One existing major problem of longevity genetic studies is that the findings from different studies are difficult to replicate. The reasons could be ethnic differences in genetic background and variation of phenotype definitions. Furthermore, when considering the complex relationships between age‐related diseases and longevity (Andersen et al., 2012; Ukraintseva et al., 2016), the health management systems and culture could also introduce distinctions among populations. For instance, if the age‐related diseases could be managed well, the patients could still survive longer. Therefore, the longevous individuals are mixed with people who carry true protective alleles for the disease and individuals who accepted excellent health care. While the healthcare systems are quite different among countries, especially for older generations, the frequency of longevity‐related alleles could be different in the elderly. Hence, further studies should also take health care and lifestyle into account when classifying cases and controls for comparisons.

Second, we found some sex‐specific loci related to longevity. Numerous studies have reported remarkable sex differences in longevity and life span (Austad & Fischer, 2016; Candore et al., 2006; Ostan et al., 2016; Yuan et al., 2020); however, very few studies have reported the sex‐differential effect of genetics for longevity. TOMM40/APOE is well‐characterized longevity locus that could be split into 4 LD blocks. We found that two of these 4 LD blocks were associated with longevity in females but not in males (p _difference < 0.05), in line with our previous study (Zeng et al., 2018). This may indicate sex‐specific genetic associations of longevity may be caused by differences during meiosis between males and females. The distinction of recombination rates between sex groups has been reported in both human and animals (Li & Merila, 2010; Tapper et al., 2005). Since the recombination was closely interacted with natural selection (Schumer et al., 2018), differences in recombination are plausible to lead to sex or population stratification and thereby causing a small group of people having enriched evolutionary benefit alleles. Therefore, it is necessary to use strand‐specific, long‐segment sequencing technologies or family studies to detailed look into the LD structure for longevity people in future studies.

Interestingly, the predictive effectiveness of SNPs for longevity is slightly better in females (AUC = 0.732) than in males (AUC = 0.707). For life span predictions, SNPs could explain 7% of the variance for life span in females (p = 1.25 × 10⁻⁶) but failed to provide a significant prediction for life span in males (p = 0.10). All these results are consistent with our previous finding (Zeng et al., 2018) that the genetic association with longevity is stronger in females than in males. Notably, we found that some diseases also presented sex‐differential patterns associated with longevity. For example, T2D and CVD were more significantly correlated with longevity in females. Previous studies have reported sex differences between cardiovascular diseases and aging, in which it is assumed that genetic traits and sex hormones play the key roles (Rodgers et al., 2019).

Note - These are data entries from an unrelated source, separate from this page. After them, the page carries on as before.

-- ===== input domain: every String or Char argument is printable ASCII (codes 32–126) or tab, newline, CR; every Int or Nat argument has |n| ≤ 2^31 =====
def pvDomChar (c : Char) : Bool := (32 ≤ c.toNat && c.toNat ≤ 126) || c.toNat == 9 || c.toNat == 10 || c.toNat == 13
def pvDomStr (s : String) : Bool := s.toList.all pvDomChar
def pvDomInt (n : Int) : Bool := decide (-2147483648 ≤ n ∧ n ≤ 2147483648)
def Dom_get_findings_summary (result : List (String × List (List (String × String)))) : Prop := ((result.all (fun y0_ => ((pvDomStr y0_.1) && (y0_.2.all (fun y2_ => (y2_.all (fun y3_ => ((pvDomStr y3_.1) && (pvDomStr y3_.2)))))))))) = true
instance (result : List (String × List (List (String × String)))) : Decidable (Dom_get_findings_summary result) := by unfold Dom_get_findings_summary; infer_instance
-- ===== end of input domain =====

-- B replaces A's defaultdict counter + sorted(items) by collecting the non-INFO severities into a
-- flat list, sorting it once, and scanning runs of equal values (alternative decomposition, same result).

-- ===== PORT A =====
def get_findings_summary (result : List (String × List (List (String × String)))) : String :=
  let counts : PySem.Dict String Int :=
    ((PySem.Dict.mk result).getD "findings" []).foldl
      (fun (counts : PySem.Dict String Int) f =>
        let sev := (PySem.Dict.mk f).getD "severity" "UNKNOWN"
        if sev ≠ "INFO" then counts.modify sev 0 (· + 1) else counts)
      PySem.Dict.empty
  if counts.items = [] then "SAFE"
  else PySem.Str.join ", "
    ((PySem.List.sorted2 counts.items (fun p => p.1) (fun p => p.2)).map
      (fun p => p.1 ++ ":" ++ PySem.Int.toStr p.2))

-- ===== PORT B =====
def get_findings_summary_alt (result : List (String × List (List (String × String)))) : String :=
  let sevs : List String :=
    ((PySem.Dict.mk result).getD "findings" []).foldl
      (fun acc f =>
        let sev := (PySem.Dict.mk f).getD "severity" "UNKNOWN"
        if sev ≠ "INFO" then acc ++ [sev] else acc)
      []
  if sevs = [] then "SAFE"
  else
    let ss := PySem.List.sorted sevs (fun s => s)
    let st :=
      (PySem.List.slice ss (some 1) none).foldl
        (fun (st : List String × String × Int) s =>
          if s = st.2.1 then (st.1, st.2.1, st.2.2 + 1)
          else (st.1 ++ [st.2.1 ++ ":" ++ PySem.Int.toStr st.2.2], s, 1))
        ([], PySem.List.pyGetD ss 0 "", 1)
    PySem.Str.join ", " (st.1 ++ [st.2.1 ++ ":" ++ PySem.Int.toStr st.2.2])

-- ===== PRECONDITION & SPEC =====
def Spec_get_findings_summary (result : List (String × List (List (String × String)))) (out : String) : Prop := out = get_findings_summary_alt result
instance (result : List (String × List (List (String × String)))) (out : String) : Decidable (Spec_get_findings_summary result out) := by unfold Spec_get_findings_summary; infer_instance

-- ===== CLAIM (what is proved, stated in full; the proofs are below) =====
def Claim_equal_get_findings_summary : Prop := ∀ (result : List (String × List (List (String × String)))), Dom_get_findings_summary result → Spec_get_findings_summary result (get_findings_summary result)

-- ===== LEMMAS AND PROOFS =====

-- formatting of one "k:v" piece (proof-side abbreviation for the inlined f-string)
def pvFmt (k : String) (n : Int) : String := k ++ ":" ++ PySem.Int.toStr n

-- recursion form of B's run-scanning loop
def pvRuns : String → Int → List String → List String
  | k, n, [] => [pvFmt k n]
  | k, n, s :: t => if s = k then pvRuns k (n + 1) t else pvFmt k n :: pvRuns s 1 t
-- ===== VERDICT (by name: the statement is the Claim_ definition above) =====
theorem str_generator_spec : Claim_equal_str_generator := by
  intro s _
  unfold Spec_str_generator str_generator str_generator_alt
  have h := (main_ind s.toList (s.toList.length - 0)).1 (s.toList.length + 1) 0
    (Nat.zero_le _) rfl (by omega)
  simpa [runA, PySem.Str.len_eq] using h
def sha256_R_rounds (W0_val : Int) (R : Int) : Int :=
  let W := (PySem.List.pyRange 16 64 1).foldl
             (fun W i => PySem.List.pySetD W i (pvWnextA W i))
             (([W0_val] ++ List.replicate 15 0) ++ List.replicate 48 0)
  let s := (PySem.List.pyRange 0 R 1).foldl (pvStepA W)
             (0x6a09e667, 0xbb67ae85, 0x3c6ef372, 0xa54ff53a, 0x510e527f, 0x9b05688c, 0x1f83d9ab, 0x5be0cd19)
  PySem.Int.band (s.2.2.2.2.1 + PySem.List.pyGetD pvH0 4 0) pvMASK

-- ===== PORT B =====
-- Source B's memoized recursion; each function returns (value, updated memo state).
-- 'i not in wc' is the get? none/some test; 'wc[i] = v; return wc[i]' is (v, wc.insert i v).

-- def w(i) with memo dict wc
def pvWrec (W0 : Int) (i : Int) (wc : PySem.Dict Int Int) : Int × PySem.Dict Int Int :=
  if i < 16 then ((if i == 0 then W0 else 0), wc)
  else
    match PySem.Dict.get? wc i with
    | some v => (v, wc)
    | none =>
      let p2 := pvWrec W0 (i-2) wc
      let p7 := pvWrec W0 (i-7) p2.2
      let p15 := pvWrec W0 (i-15) p7.2
      let p16 := pvWrec W0 (i-16) p15.2
      let v := PySem.Int.band (pvSig1s p2.1 + p7.1 + pvSig0s p15.1 + p16.1) pvMASK
      (v, PySem.Dict.insert p16.2 i v)
termination_by i.toNat
decreasing_by all_goals
  rename_i h
  exact (Int.toNat_lt_toNat (lt_of_lt_of_le (by decide) (not_lt.mp h))).mpr
    (sub_lt_self _ (by decide))

-- memo state (wc, sc); sc memoizes the register pair ae(r) = (a(r), e(r))
def pvAErec (W0 : Int) (r : Int) (st : PySem.Dict Int Int × PySem.Dict Int (Int × Int)) :
    (Int × Int) × (PySem.Dict Int Int × PySem.Dict Int (Int × Int)) :=
  if r < 0 then ((PySem.List.pyGetD pvH0 (-1 - r) 0, PySem.List.pyGetD pvH0 (3 - r) 0), st)
  else
    match PySem.Dict.get? st.2 r with
    | some p => (p, st)
    | none =>
      let p1 := pvAErec W0 (r-1) st
      let p2 := pvAErec W0 (r-2) p1.2
      let p3 := pvAErec W0 (r-3) p2.2
      let p4 := pvAErec W0 (r-4) p3.2
      let pw := pvWrec W0 r p4.2.1
      let T1 := PySem.Int.band (p4.1.2 + pvSig1U p1.1.2 + pvCh p1.1.2 p2.1.2 p3.1.2
                  + PySem.List.pyGetD pvK r 0 + pw.1) pvMASK
      let T2 := PySem.Int.band (pvSig0U p1.1.1 + pvMaj p1.1.1 p2.1.1 p3.1.1) pvMASK
      let v := (PySem.Int.band (T1 + T2) pvMASK, PySem.Int.band (p4.1.1 + T1) pvMASK)
      (v, (pw.2, PySem.Dict.insert p4.2.2 r v))
termination_by (r + 5).toNat
decreasing_by all_goals
  rename_i h
  exact (Int.toNat_lt_toNat (add_pos_of_nonneg_of_pos (not_lt.mp h) (by decide))).mpr
    (by rw [sub_add_eq_add_sub]; exact sub_lt_self _ (by decide))

def sha256_R_rounds_alt (W0_val : Int) (R : Int) : Int :=
  let st0 : PySem.Dict Int Int × PySem.Dict Int (Int × Int) := (PySem.Dict.empty, PySem.Dict.empty)
  PySem.Int.band ((pvAErec W0_val (max R 0 - 1) st0).1.2 + PySem.List.pyGetD pvH0 4 0) pvMASK

-- ===== PRECONDITION & SPEC =====
-- Pre_ excludes exactly R > 64, where Python's K[r] raises IndexError in round 64 (both A and B).
def Pre_sha256_R_rounds (W0_val : Int) (R : Int) : Prop := R ≤ 64
instance (W0_val : Int) (R : Int) : Decidable (Pre_sha256_R_rounds W0_val R) := by
  unfold Pre_sha256_R_rounds; infer_instance

def pvWitness_sha256_R_rounds : Int × Int := (5, 8)

def Spec_sha256_R_rounds (W0_val : Int) (R : Int) (out : Int) : Prop := out = sha256_R_rounds_alt W0_val R
instance (W0_val : Int) (R : Int) (out : Int) : Decidable (Spec_sha256_R_rounds W0_val R out) := by
  unfold Spec_sha256_R_rounds; infer_instance

-- ===== CLAIM (what is proved, stated in full; the proofs are below) =====
def Claim_equal_sha256_R_rounds : Prop := ∀ (W0_val : Int) (R : Int), Dom_sha256_R_rounds W0_val R → Pre_sha256_R_rounds W0_val R → Spec_sha256_R_rounds W0_val R (sha256_R_rounds W0_val R)

-- ===== LEMMAS AND PROOFS =====

-- pure (memo-free) specifications of the three recurrences
def pvWS (W0 : Int) (i : Int) : Int :=
  if i < 16 then (if i == 0 then W0 else 0)
  else PySem.Int.band (pvSig1s (pvWS W0 (i-2)) + pvWS W0 (i-7)
        + pvSig0s (pvWS W0 (i-15)) + pvWS W0 (i-16)) pvMASK
termination_by i.toNat
decreasing_by all_goals
  rename_i h
  exact (Int.toNat_lt_toNat (lt_of_lt_of_le (by decide) (not_lt.mp h))).mpr
    (sub_lt_self _ (by decide))

def pvAES (W0 : Int) (r : Int) : Int × Int :=
  if r < 0 then (PySem.List.pyGetD pvH0 (-1 - r) 0, PySem.List.pyGetD pvH0 (3 - r) 0)
  else
    let T1 := PySem.Int.band ((pvAES W0 (r-4)).2 + pvSig1U (pvAES W0 (r-1)).2
                + pvCh (pvAES W0 (r-1)).2 (pvAES W0 (r-2)).2 (pvAES W0 (r-3)).2
                + PySem.List.pyGetD pvK r 0 + pvWS W0 r) pvMASK
    let T2 := PySem.Int.band (pvSig0U (pvAES W0 (r-1)).1
                + pvMaj (pvAES W0 (r-1)).1 (pvAES W0 (r-2)).1 (pvAES W0 (r-3)).1) pvMASK
    (PySem.Int.band (T1 + T2) pvMASK, PySem.Int.band ((pvAES W0 (r-4)).1 + T1) pvMASK)
termination_by (r + 5).toNat
decreasing_by all_goals
  rename_i h
  exact (Int.toNat_lt_toNat (add_pos_of_nonneg_of_pos (not_lt.mp h) (by decide))).mpr
    (by rw [sub_add_eq_add_sub]; exact sub_lt_self _ (by decide))

-- memo-dict invariants
def pvInvW (W0 : Int) (wc : PySem.Dict Int Int) : Prop :=
  ∀ i v, wc.get? i = some v → v = pvWS W0 i

def pvInvSt (W0 : Int) (st : PySem.Dict Int Int × PySem.Dict Int (Int × Int)) : Prop :=
  pvInvW W0 st.1 ∧ (∀ r p, st.2.get? r = some p → p = pvAES W0 r)

lemma pvWrec_correct (W0 : Int) : ∀ (n : Nat) (i : Int), i.toNat ≤ n → ∀ wc, pvInvW W0 wc →
    (pvWrec W0 i wc).1 = pvWS W0 i ∧ pvInvW W0 (pvWrec W0 i wc).2 := by
  intro n
  induction n with
  | zero =>
    intro i hin wc hwc
    have h16 : i < 16 := by omega
    rw [pvWrec, if_pos h16, pvWS, if_pos h16]
    exact ⟨rfl, hwc⟩
  | succ n ih =>
    intro i hin wc hwc
    by_cases h16 : i < 16
    · rw [pvWrec, if_pos h16, pvWS, if_pos h16]
      exact ⟨rfl, hwc⟩
    · rw [pvWrec, if_neg h16]
      cases hg : PySem.Dict.get? wc i with
      | some v =>
        exact ⟨hwc i v hg, hwc⟩
      | none =>
        obtain ⟨h2v, h2i⟩ := ih (i-2) (by omega) wc hwc
        obtain ⟨h7v, h7i⟩ := ih (i-7) (by omega) _ h2i
        obtain ⟨h15v, h15i⟩ := ih (i-15) (by omega) _ h7i
        obtain ⟨h16v, h16i⟩ := ih (i-16) (by omega) _ h15i
        dsimp only
        rw [h2v, h7v, h15v, h16v]
        constructor
        · conv_rhs => rw [pvWS]
          rw [if_neg h16]
        · intro j u hj
          rw [PySem.Dict.get?_insert] at hj
          by_cases hji : j = i
          · rw [if_pos hji] at hj
            cases hj
            rw [hji]
            conv_rhs => rw [pvWS]
            rw [if_neg h16]
          · rw [if_neg hji] at hj
            exact h16i j u hj
-- pv_equiv track=rewrite | github.com/WwAaNnGgJjIiPpEeNnGg/pythonProject | GUI/adbGui.py | translate_to_chinese
-- ===== SOURCE A (Python) =====
-- def translate_to_chinese(text):
--     translation_dict = {
--         'Current Battery Service state:': '当前电池状态:',
--         'AC powered:': '交流供电:',
--         'USB powered:': 'USB供电:',
--         'Wireless powered:': '无线供电:',
--         'Max charging current:': '最大充电电流:',
--         'Max charging voltage:': '最大充电电压:',
--         'Charge counter:': '充电计数:',
--         'status:': '状态:',
--         'health:': '健康状态:',
--         'present:': '电池是否存在:',
--         'level:': '电量:',
--         'scale:': '电量刻度:',
--         'voltage:': '电压:',
--         'temperature:': '温度:',
--         'technology:': '电池技术:',
--         'Li-poly': '锂聚合物'
--         # 可以继续添加更多翻译
--     }
--
--     translated_lines = []
--     for line in text.split('\n'):
--         for eng, chi in translation_dict.items():
--             if eng in line:
--                 line = line.replace(eng, chi)
--         translated_lines.append(line)
--
--     return '\n'.join(translated_lines)
-- ===== SOURCE B (Python) =====
-- _TABLE = (
--     ('Current Battery Service state:', '当前电池状态:'),
--     ('AC powered:', '交流供电:'),
--     ('USB powered:', 'USB供电:'),
--     ('Wireless powered:', '无线供电:'),
--     ('Max charging current:', '最大充电电流:'),
--     ('Max charging voltage:', '最大充电电压:'),
--     ('Charge counter:', '充电计数:'),
--     ('status:', '状态:'),
--     ('health:', '健康状态:'),
--     ('present:', '电池是否存在:'),
--     ('level:', '电量:'),
--     ('scale:', '电量刻度:'),
--     ('voltage:', '电压:'),
--     ('temperature:', '温度:'),
--     ('technology:', '电池技术:'),
--     ('Li-poly', '锂聚合物'),
-- )
--
--
-- def translate_to_chinese(text):
--     # one left-to-right pass over the whole text: at each position emit the
--     # translation of the first table key starting there, else copy one char
--     out = []
--     i = 0
--     n = len(text)
--     while i < n:
--         for eng, chi in _TABLE:
--             if text.startswith(eng, i):
--                 out.append(chi)
--                 i += len(eng)
--                 break
--         else:
--             out.append(text[i])
--             i += 1
--     return ''.join(out)
-- ===== Notes on version B (the rewrite author's own statement) =====
-- stated objective: alternative
-- what changed: Replaced the per-line loop that runs 16 guarded str.replace passes with a single left-to-right scan over the whole text that emits the translation of the first table key matching at each position (no line splitting, one pass).
import Mathlib
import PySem

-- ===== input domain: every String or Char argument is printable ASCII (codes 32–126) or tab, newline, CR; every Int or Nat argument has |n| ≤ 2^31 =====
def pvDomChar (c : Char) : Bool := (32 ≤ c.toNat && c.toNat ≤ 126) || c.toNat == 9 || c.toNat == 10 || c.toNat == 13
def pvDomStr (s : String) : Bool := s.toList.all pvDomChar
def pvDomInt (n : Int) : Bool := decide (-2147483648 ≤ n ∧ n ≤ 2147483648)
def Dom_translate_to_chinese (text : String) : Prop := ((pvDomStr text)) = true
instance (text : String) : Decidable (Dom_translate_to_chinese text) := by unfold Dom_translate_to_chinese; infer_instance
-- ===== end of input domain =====

-- B replaces A's per-line loop of 16 guarded str.replace passes by one left-to-right scan
-- over the whole text emitting the translation of the first table key matching at each
-- position (objective: alternative algorithm of similar cost).

-- ===== PORT A =====
-- the Python dict literal, as an insertion-ordered association list
def pvDictA : List (String × String) :=
  [("Current Battery Service state:", "当前电池状态:"),
   ("AC powered:", "交流供电:"),
   ("USB powered:", "USB供电:"),
   ("Wireless powered:", "无线供电:"),
   ("Max charging current:", "最大充电电流:"),
   ("Max charging voltage:", "最大充电电压:"),
   ("Charge counter:", "充电计数:"),
   ("status:", "状态:"),
   ("health:", "健康状态:"),
   ("present:", "电池是否存在:"),
   ("level:", "电量:"),
   ("scale:", "电量刻度:"),
   ("voltage:", "电压:"),
   ("temperature:", "温度:"),
   ("technology:", "电池技术:"),
   ("Li-poly", "锂聚合物")]

def translate_to_chinese (text : String) : String :=
  PySem.Str.join "\n"
    (((PySem.Str.split? text "\n").getD []).map (fun line =>
      pvDictA.foldl
        (fun ln p => if PySem.Str.isIn p.1 ln then PySem.Str.replace ln p.1 p.2 else ln)
        line))

-- ===== PORT B =====
-- Source B's module-level table, over char lists
def pvTbl : List (List Char × List Char) :=
  [("Current Battery Service state:".toList, "当前电池状态:".toList),
   ("AC powered:".toList, "交流供电:".toList),
   ("USB powered:".toList, "USB供电:".toList),
   ("Wireless powered:".toList, "无线供电:".toList),
   ("Max charging current:".toList, "最大充电电流:".toList),
   ("Max charging voltage:".toList, "最大充电电压:".toList),
   ("Charge counter:".toList, "充电计数:".toList),
   ("status:".toList, "状态:".toList),
   ("health:".toList, "健康状态:".toList),
   ("present:".toList, "电池是否存在:".toList),
   ("level:".toList, "电量:".toList),
   ("scale:".toList, "电量刻度:".toList),
   ("voltage:".toList, "电压:".toList),
   ("temperature:".toList, "温度:".toList),
   ("technology:".toList, "电池技术:".toList),
   ("Li-poly".toList, "锂聚合物".toList)]

-- Source B's while loop: at each position, the first key starting there (inner for/break
-- = List.find?) is translated; otherwise one char is copied
def pvScan : List Char → List Char
  | [] => []
  | c :: t =>
    match pvTbl.find? (fun p => p.1.isPrefixOf (c :: t)) with
    | some kv => kv.2 ++ pvScan (t.drop (kv.1.length - 1))
    | none => c :: pvScan t
termination_by l => l.length
decreasing_by
  all_goals (simp; try omega)

def translate_to_chinese_alt (text : String) : String :=
  String.ofList (pvScan text.toList)

-- ===== PRECONDITION & SPEC =====
def Spec_translate_to_chinese (text : String) (out : String) : Prop := out = translate_to_chinese_alt text
instance (text : String) (out : String) : Decidable (Spec_translate_to_chinese text out) := by unfold Spec_translate_to_chinese; infer_instance

-- ===== CLAIM (what is proved, stated in full; the proofs are below) =====
def Claim_equal_translate_to_chinese : Prop := ∀ (text : String), Dom_translate_to_chinese text → Spec_translate_to_chinese text (translate_to_chinese text)

-- ===== LEMMAS AND PROOFS =====

-- fuel-free form of Python's str.replace (leftmost, non-overlapping)
def pvRepl (k v : List Char) : List Char → List Char
  | [] => []
  | c :: t =>
    if k ≠ [] ∧ k.isPrefixOf (c :: t) then v ++ pvRepl k v (t.drop (k.length - 1))
    else c :: pvRepl k v t
termination_by l => l.length
decreasing_by
  all_goals (simp; try omega)

-- a and q diverge: neither is a prefix of the other
def pvDivB (a q : List Char) : Bool := !(a.isPrefixOf q || q.isPrefixOf a)
-- q diverges from every nonempty suffix-start of x: no q-match can begin inside x
def pvDivAllB (x q : List Char) : Bool := (List.range x.length).all fun p => pvDivB (x.drop p) q
-- every later key diverges from all positions inside every earlier key
def pvOkB : List (List Char) → Bool
  | [] => true
  | q :: rest => rest.all (fun x => pvDivAllB x q) && pvOkB rest

-- simple line splitter on '\n'
def pvConsHead (c : Char) : List (List Char) → List (List Char)
  | [] => [[c]]
  | p :: ps => (c :: p) :: ps
def pvSplitNl : List Char → List (List Char)
  | [] => [[]]
  | c :: t => if c = '\n' then [] :: pvSplitNl t else pvConsHead c (pvSplitNl t)
def pvConsPre (p : List Char) : List (List Char) → List (List Char)
  | [] => [p]
  | q :: qs => (p ++ q) :: qs

def pvFold (l : List Char) : List Char :=
  pvTbl.foldl (fun ln p => pvRepl p.1 p.2 ln) l

-- ---- concrete facts about the table (decided) ----
lemma pv_fact_ok : pvOkB (pvTbl.map (·.1)) = true := by decide
lemma pv_fact_keys_ne : ∀ p ∈ pvTbl, p.1 ≠ [] := by decide
lemma pv_fact_val_div_b : (pvTbl.all fun p => pvTbl.all fun q => pvDivAllB p.2 q.1) = true := by
  decide
lemma pv_fact_val_div : ∀ p ∈ pvTbl, ∀ q ∈ pvTbl, pvDivAllB p.2 q.1 = true := by
  simpa [List.all_eq_true] using pv_fact_val_div_b
-- no nonempty proper suffix of a key is prefix-compatible with a value
lemma pv_fact_sfx_b : (pvTbl.all fun q => (List.range q.1.length).all fun j =>
    decide (j = 0) || pvTbl.all fun p => pvDivB p.2 (q.1.drop j)) = true := by decide
lemma pv_fact_sfx : ∀ q ∈ pvTbl, ∀ j, 0 < j → j < q.1.length → ∀ p ∈ pvTbl,
    pvDivB p.2 (q.1.drop j) = true := by
  have h := pv_fact_sfx_b
  simp only [List.all_eq_true, List.mem_range, Bool.or_eq_true, decide_eq_true_eq] at h
  intro q hq j hj hjl p hp
  rcases h q hq j hjl with h1 | h1
  · omega
  · exact h1 p hp
lemma pv_fact_nl : ∀ p ∈ pvTbl, ('\n' : Char) ∉ p.1 := by decide
lemma pv_fact_tblA : pvDictA.map (fun p => (p.1.toList, p.2.toList)) = pvTbl := by decide

-- ---- generic list helpers ----
lemma pv_prefix_append_cases {k x r : List Char} (h : k <+: x ++ r) : k <+: x ∨ x <+: k := by
  rcases h with ⟨s, hs⟩
  rcases List.append_eq_append_iff.mp hs.symm with ⟨a, ha1, _⟩ | ⟨c, hc1, _⟩
  · exact Or.inr ⟨a, ha1.symm⟩
  · exact Or.inl ⟨c, hc1.symm⟩

lemma pv_not_prefix_append {a q : List Char} (hd : pvDivB a q = true) (r : List Char) :
    ¬ q <+: a ++ r := by
  intro h
  simp only [pvDivB, Bool.not_eq_eq_eq_not, Bool.not_true, Bool.or_eq_false_iff] at hd
  rcases pv_prefix_append_cases h with h1 | h1
  · rw [← List.isPrefixOf_iff_prefix] at h1; simp [hd.2] at h1
  · rw [← List.isPrefixOf_iff_prefix] at h1; simp [hd.1] at h1

lemma pv_divAll_drop {x q : List Char} (h : pvDivAllB x q = true) {p : ℕ} (hp : p < x.length) :
    pvDivB (x.drop p) q = true := by
  simp only [pvDivAllB, List.all_eq_true, List.mem_range] at h
  exact h p hp

lemma pv_divAll_tail {c : Char} {x q : List Char} (h : pvDivAllB (c :: x) q = true) :
    pvDivAllB x q = true := by
  simp only [pvDivAllB, List.all_eq_true, List.mem_range] at h ⊢
  intro p hp
  have := h (p + 1) (by simpa using hp)
  simpa using this

-- ---- replace bridge ----
lemma pv_repl_go (k v : List Char) (hk : k ≠ []) :
    ∀ fuel (l acc : List Char), l.length ≤ fuel →
      PySem.Chars.replace.go k v fuel l acc = acc.reverse ++ pvRepl k v l := by
  intro fuel
  induction fuel with
  | zero =>
    intro l acc h
    have hl : l = [] := by cases l <;> simp_all
    subst hl
    simp [PySem.Chars.replace.go, pvRepl]
  | succ n ih =>
    intro l acc h
    cases l with
    | nil => simp [PySem.Chars.replace.go, pvRepl]
    | cons c t =>
      obtain ⟨k0, k', rfl⟩ : ∃ k0 k', k = k0 :: k' := by
        cases k with
        | nil => exact absurd rfl hk
        | cons a b => exact ⟨a, b, rfl⟩
      by_cases hp : (k0 :: k').isPrefixOf (c :: t)
      · have hgo : PySem.Chars.replace.go (k0 :: k') v (n + 1) (c :: t) acc =
            PySem.Chars.replace.go (k0 :: k') v n (List.drop (k0 :: k').length (c :: t))
              (v.reverse ++ acc) := by
          simp [PySem.Chars.replace.go, hp]
        rw [hgo]
        have hdrop : List.drop (k0 :: k').length (c :: t) = t.drop ((k0 :: k').length - 1) := by
          simp
        have hlen : (t.drop ((k0 :: k').length - 1)).length ≤ n := by
          simp at h ⊢; omega
        rw [hdrop, ih _ _ hlen]
        have hrepl : pvRepl (k0 :: k') v (c :: t) =
            v ++ pvRepl (k0 :: k') v (t.drop ((k0 :: k').length - 1)) := by
          rw [pvRepl]; rw [if_pos ⟨by simp, hp⟩]
        rw [hrepl]
        simp
      · have hgo : PySem.Chars.replace.go (k0 :: k') v (n + 1) (c :: t) acc =
            PySem.Chars.replace.go (k0 :: k') v n t (c :: acc) := by
          simp [PySem.Chars.replace.go, hp]
        rw [hgo, ih _ _ (by simp at h; omega)]
        have hrepl : pvRepl (k0 :: k') v (c :: t) = c :: pvRepl (k0 :: k') v t := by
          rw [pvRepl]; rw [if_neg (by simp [hp])]
        rw [hrepl]
        simp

Our PRS and MR analyses revealed negative correlations between longevity and multiple diseases, including CVD, T2D, and arthritis. The results were generally in consistent with those in a meta‐analysis of the European population (Joshi et al., 2017). However, other studies indicated different conclusions. One publication based on the Leiden Longevity Study (LLS) suggested that disease risk alleles do not compromise human longevity (Beekman et al., 2010). The authors only considered 30 disease risk SNPs, while our analyses included more carefully selected SNPs for age‐related diseases (Erikson et al., 2016), and the obtained polygenic risk scores reflected an overall significant decrease in genetic disease risk in exceptionally long‐lived individuals. Taken together, these findings suggested that some disease risk SNP alleles might increase the chance of longevity (McDaid et al., 2017), but there are more effective disease risk SNP alleles associated with earlier mortality (Erikson et al., 2016; Joshi et al., 2017). The benefits of utilizing polygenic risk scores are that it summed the effects of multiple alleles instead of looking at the count of each risk allele. Therefore, when considering the additive effects aggregating all risk alleles, the genetic risks of multiple diseases were found to be reduced in long‐lived populations.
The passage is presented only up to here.